Hi Guys I did this walk back in January and yes the golf course has been sold for housing development. The lovely chest nut trees are gone. Fences everywhere but there is a path but rather restricted path. It was extremely muddy in winter due to the extensive digging etc. Still a very good walk for Boundary 6 with fair bit of hills to challenge you. Should have some good bluebell patches as I recall about 5 years when I did it in blue bell season. Did the Holmwood to Gomshall with Leith rhododenrous extension. Flowers still got a week to go before full bloom. Sorry Marcus I skip your Tring walk. Enjoy the Knockholt walk as I did.
Monica.
P/S Walker saw 2 types of violet common dog violet and wood violet.

Walker said...

I belatedly realised that the best ticket for this walk would have been a six zone travelcard purchased with a Network Card - £8.60 or so: a big discount on the £12.80 daily cap for zone 1 to 6 on Oyster. Oh well...

14 assembled on the platform for this walk and one late starter caught us at lunch, so N=15 in all. Odd spots of rain early on and a teensy bit of brightness in the early afternoon apart, the weather was w=cool-grey-cloud. A bit disappointing. Only one inert butterfly seen and birdsong was very muted: a big contrast to last weekend.

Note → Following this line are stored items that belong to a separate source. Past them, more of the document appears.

-- pv_equiv track=rewrite | github.com/advaithasabnis/advent-of-code | advent_of_code/year2020/day05/shared.py | get_column_id
-- ===== SOURCE A (Python) =====
-- import math
--
-- def get_column_id(text: str) -> int:
--     min_column = 0
--     max_column = 7
--     for char in text[7:10]:
--         if char == "L":
--             max_column = math.floor((min_column + max_column) / 2)
--         elif char == "R":
--             min_column = math.ceil((min_column + max_column) / 2)
--         else:
--             raise ValueError("Expected R or L")
--     assert min_column == max_column
--     return min_column
-- ===== SOURCE B (Python) =====
-- def get_column_id(text: str) -> int:
--     seat = text[7:10]
--     value = 0
--     for char in seat:
--         value *= 2
--         if char == "R":
--             value += 1
--         elif char != "L":
--             raise ValueError("Expected R or L")
--     assert len(seat) == 3
--     return value
-- ===== Notes on version B (the rewrite author's own statement) =====
-- stated objective: simpler
-- what changed: Replaces the converging min/max interval bisection with a single positional binary accumulator (value = value*2 + (char=='R')).
import Mathlib
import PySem

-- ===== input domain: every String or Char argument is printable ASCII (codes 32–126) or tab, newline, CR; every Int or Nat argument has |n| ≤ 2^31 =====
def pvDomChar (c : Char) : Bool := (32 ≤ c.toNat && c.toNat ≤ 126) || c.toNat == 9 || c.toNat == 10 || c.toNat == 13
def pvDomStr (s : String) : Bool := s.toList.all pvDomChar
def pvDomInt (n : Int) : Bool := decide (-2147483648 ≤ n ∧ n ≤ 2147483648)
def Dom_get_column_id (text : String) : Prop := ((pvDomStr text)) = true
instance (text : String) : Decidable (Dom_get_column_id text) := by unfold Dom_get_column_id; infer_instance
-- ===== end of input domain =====

-- B replaces A's converging min/max interval bisection by a positional binary accumulator; objective: simpler.


-- ===== PORT A =====
-- one loop step over (min_column, max_column); the 'else raise' branch is excluded by Pre_, state left unchanged there.
-- math.floor((a+b)/2) = floordiv (a+b) 2 and math.ceil((a+b)/2) = floordiv (a+b+1) 2, exact on these small ints.
def stepA (st : Int × Int) (c : Char) : Int × Int :=
  if c = 'L' then (st.1, PySem.Int.floordiv (st.1 + st.2) 2)
  else if c = 'R' then (PySem.Int.floordiv (st.1 + st.2 + 1) 2, st.2)
  else st

def get_column_id (text : String) : Int :=
  ((PySem.Str.slice text (some 7) (some 10)).toList.foldl stepA (0, 7)).1

-- ===== PORT B =====
def stepB (v : Int) (c : Char) : Int :=
  v * 2 + (if c = 'R' then 1 else 0)

def get_column_id_alt (text : String) : Int :=
  (PySem.Str.slice text (some 7) (some 10)).toList.foldl stepB 0

-- ===== PRECONDITION & SPEC =====
-- Pre_ excludes exactly the inputs where A raises: slices shorter than 3 (AssertionError) or containing a char other than 'L'/'R' (ValueError).
def Pre_get_column_id (text : String) : Prop :=
  ((text.toList.drop 7).take 3).length = 3 ∧
  (((text.toList.drop 7).take 3).all fun c => c == 'L' || c == 'R') = true
instance (text : String) : Decidable (Pre_get_column_id text) := by unfold Pre_get_column_id; infer_instance

def pvWitness_get_column_id : String := "abcdefgRLR"

def Spec_get_column_id (text : String) (out : Int) : Prop := out = get_column_id_alt text
instance (text : String) (out : Int) : Decidable (Spec_get_column_id text out) := by unfold Spec_get_column_id; infer_instance

-- ===== CLAIM (what is proved, stated in full; the proofs are below) =====
def Claim_equal_get_column_id : Prop := ∀ (text : String), Dom_get_column_id text → Pre_get_column_id text → Spec_get_column_id text (get_column_id text)

-- ===== LEMMAS AND PROOFS =====
theorem slice_toList (text : String) :
    (PySem.Str.slice text (some 7) (some 10)).toList = (text.toList.drop 7).take 3 := by
  have := PySem.Str.toList_slice text (some 7) (some 10)
  rw [this]
  have : PySem.List.slice text.toList (some (7:Int)) (some (10:Int)) = (text.toList.drop 7).take 3 := by
    have h := PySem.List.slice_natCast text.toList 7 10
    simpa using h
  simpa using this

theorem core (l : List Char) (hlen : l.length = 3) (hc : ∀ c ∈ l, c = 'L' ∨ c = 'R') :
    (l.foldl stepA (0, 7)).1 = l.foldl stepB 0 := by
  match l, hlen with
  | [a, b, c], _ =>
    have ha := hc a (by simp)
    have hb := hc b (by simp)
    have hcc := hc c (by simp)
    rcases ha with rfl | rfl <;> rcases hb with rfl | rfl <;> rcases hcc with rfl | rfl <;> decide

-- ===== VERDICT (by name: the statement is the Claim_ definition above) =====
theorem get_column_id_spec : Claim_equal_get_column_id := by
  intro text _ hpre
  unfold Spec_get_column_id get_column_id get_column_id_alt
  rw [slice_toList]
  refine core _ hpre.1 ?_
  intro c hc
  have := List.all_eq_true.mp hpre.2 c hc
  simpa using this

The fenced bit across the now abandoned (yippee!) golf course was just a line of fence posts, which helpfully indicated the path. If there are indeed plans to build housing here, there is no sign of any progress being made. In truth more housing might cheer the rather nothing-y area around the station up. Any chance that the development could include a cafe open to 7pm, do you think?

In Downe the George & Dragon had five frowning locals: the Queen’s Head was much more inviting and served nice food cheerfully. Its most famous regular (a former leader of UKIP) has not been seen for a while, apparently.

Thus far we had had some nice-ish patches of bluebells and an encounter with three cheerful goats, plus two dogs who had a trick of throwing their toy over the fence for passers-by to throw back. But as the walk poster I worried that we might not get any big-hitting bluebell woods. But mid afternoon we came upon a stunner - just by Let’s Green. Two walkers did a short cut at this point.

For the rest of us - well, OK, mainly for me - the big anxiety after this was whether we would get to tea in time, but we did, arriving at 4pm and managing to penetrate the vast and extravagantly well- stocked labyrinth that is Coolings Garden Centre to find its lovely self-service tea room. Nice cakes, big pots of tea. Then down to the station to get whatever train we got. Perhaps they could also add a pub to that housing development so the walking day does not have to end so abruptly.

Anonymous said...

Thank you for the ticket advice, will be useful for future walks.